Aim of the exercise >>
Look through the data and write out every line with the word "append" in it.

-- Information follows --

-- pv_equiv track=rewrite | github.com/MissChengLX/EPC_estimation | Data processing/NighttimeData_Preprocessing.py | mk_trend
-- ===== SOURCE A (Python) =====
-- def mk_trend(x):
--     s = 0
--     length = len(x)
--     for m in range(0, length - 1):
--         for n in range(m + 1, length):
--             if x[n] > x[m]:
--                 s = s + 1
--             elif x[n] == x[m]:
--                 s = s + 0
--             else:
--                 s = s - 1
--     return s
-- ===== SOURCE B (Python) =====
-- def mk_trend(x):
--     # Mann-Kendall S = C(n,2) - #{i<j: x[j] <= x[i]} - #{i<j: x[j] < x[i]}
--     # both pair counts found by merge-sort counting: O(n log n) instead of O(n^2).
--     def sort_count(a, cmp):
--         # returns (sorted copy of a, number of pairs i<j with cmp(a[j], a[i]))
--         if len(a) <= 1:
--             return a, 0
--         mid = len(a) // 2
--         left, il = sort_count(a[:mid], cmp)
--         right, ir = sort_count(a[mid:], cmp)
--         merged = []
--         cnt = il + ir
--         i = j = 0
--         while i < len(left) and j < len(right):
--             if cmp(right[j], left[i]):
--                 cnt += len(left) - i
--                 merged.append(right[j])
--                 j += 1
--             else:
--                 merged.append(left[i])
--                 i += 1
--         merged.extend(left[i:])
--         merged.extend(right[j:])
--         return merged, cnt
--     n = len(x)
--     _, q = sort_count(x, lambda b, a: b < a)    # strictly decreasing pairs
--     _, qe = sort_count(x, lambda b, a: b <= a)  # non-increasing pairs
--     return n * (n - 1) // 2 - qe - q
-- ===== Notes on version B (the rewrite author's own statement) =====
-- stated objective: faster
-- what changed: Replaces the O(n^2) double loop over all index pairs by two merge-sort counting passes (non-increasing pairs and strictly decreasing pairs), returning n(n-1)/2 - qe - q.
import Mathlib
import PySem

-- Information concluded --

Output for this task >>
--                 merged.append(right[j])
--                 merged.append(left[i])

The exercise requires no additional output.